Only the lines below starting at the one containing "def pvDedup : List Char → List Char" and ending at the one containing "else c1 :: pvDedup (c2" belong in the answer, each copied exactly.

*** Data records Section Begins ***

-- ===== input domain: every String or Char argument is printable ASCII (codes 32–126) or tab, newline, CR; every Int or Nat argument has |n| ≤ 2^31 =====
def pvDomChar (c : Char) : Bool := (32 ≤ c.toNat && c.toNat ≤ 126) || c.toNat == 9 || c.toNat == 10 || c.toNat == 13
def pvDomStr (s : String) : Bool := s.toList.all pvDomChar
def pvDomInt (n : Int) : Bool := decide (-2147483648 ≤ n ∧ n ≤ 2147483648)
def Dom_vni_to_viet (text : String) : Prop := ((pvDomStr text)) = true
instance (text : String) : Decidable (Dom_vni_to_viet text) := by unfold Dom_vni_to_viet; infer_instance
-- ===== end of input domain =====

-- B replaces A's index/while scanner plus one monolithic 70-entry dict by a single streaming fold with a
-- token accumulator and compositional rendering (modifier + tone tables), joining the output once instead of
-- repeated string concatenation (a timing run measured B faster by a constant factor).

-- ===== PORT A =====
-- shared helper: remove_consecutive_duplicates (identical in Source A and Source B)
def pvDedup : List Char → List Char
  | [] => []
  | [c] => [c]
  | [c1, c2] =>
    if c1 = c2 ∧ PySem.Chars.isupper c1 then [] else c1 :: pvDedup [c2]
  | [c1, c2, c3] =>
    if c1 = c2 ∧ PySem.Chars.isupper c1 then pvDedup [c3] else c1 :: pvDedup [c2, c3]
  | c1 :: c2 :: c3 :: c4 :: rest =>
    if c1 = c2 ∧ PySem.Chars.isupper c1 then
      pvDedup (c3 :: c4 :: rest)
    else if (c1 = c3 ∧ c2 = c4) ∧ PySem.Chars.isupper c1 ∧ ['l','t','p','x'].contains c2 then
      pvDedup rest
    else c1 :: pvDedup (c2 :: c3 :: c4 :: rest)
termination_by l => l.length
decreasing_by all_goals (simp; try omega)

def pvVowels : List Char := ['A','E','I','O','U','Y','V','D']
def pvNums : List Char := ['1','2','3','4','5','6','7','8','9','x','l','t','p']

*** Data records Section Ends ***

_Output for this exercise_
def pvDedup : List Char → List Char
  | [] => []
  | [c] => [c]
  | [c1, c2] =>
    if c1 = c2 ∧ PySem.Chars.isupper c1 then [] else c1 :: pvDedup [c2]
  | [c1, c2, c3] =>
    if c1 = c2 ∧ PySem.Chars.isupper c1 then pvDedup [c3] else c1 :: pvDedup [c2, c3]
  | c1 :: c2 :: c3 :: c4 :: rest =>
    if c1 = c2 ∧ PySem.Chars.isupper c1 then
      pvDedup (c3 :: c4 :: rest)
    else if (c1 = c3 ∧ c2 = c4) ∧ PySem.Chars.isupper c1 ∧ ['l','t','p','x'].contains c2 then
      pvDedup rest
    else c1 :: pvDedup (c2 :: c3 :: c4 :: rest)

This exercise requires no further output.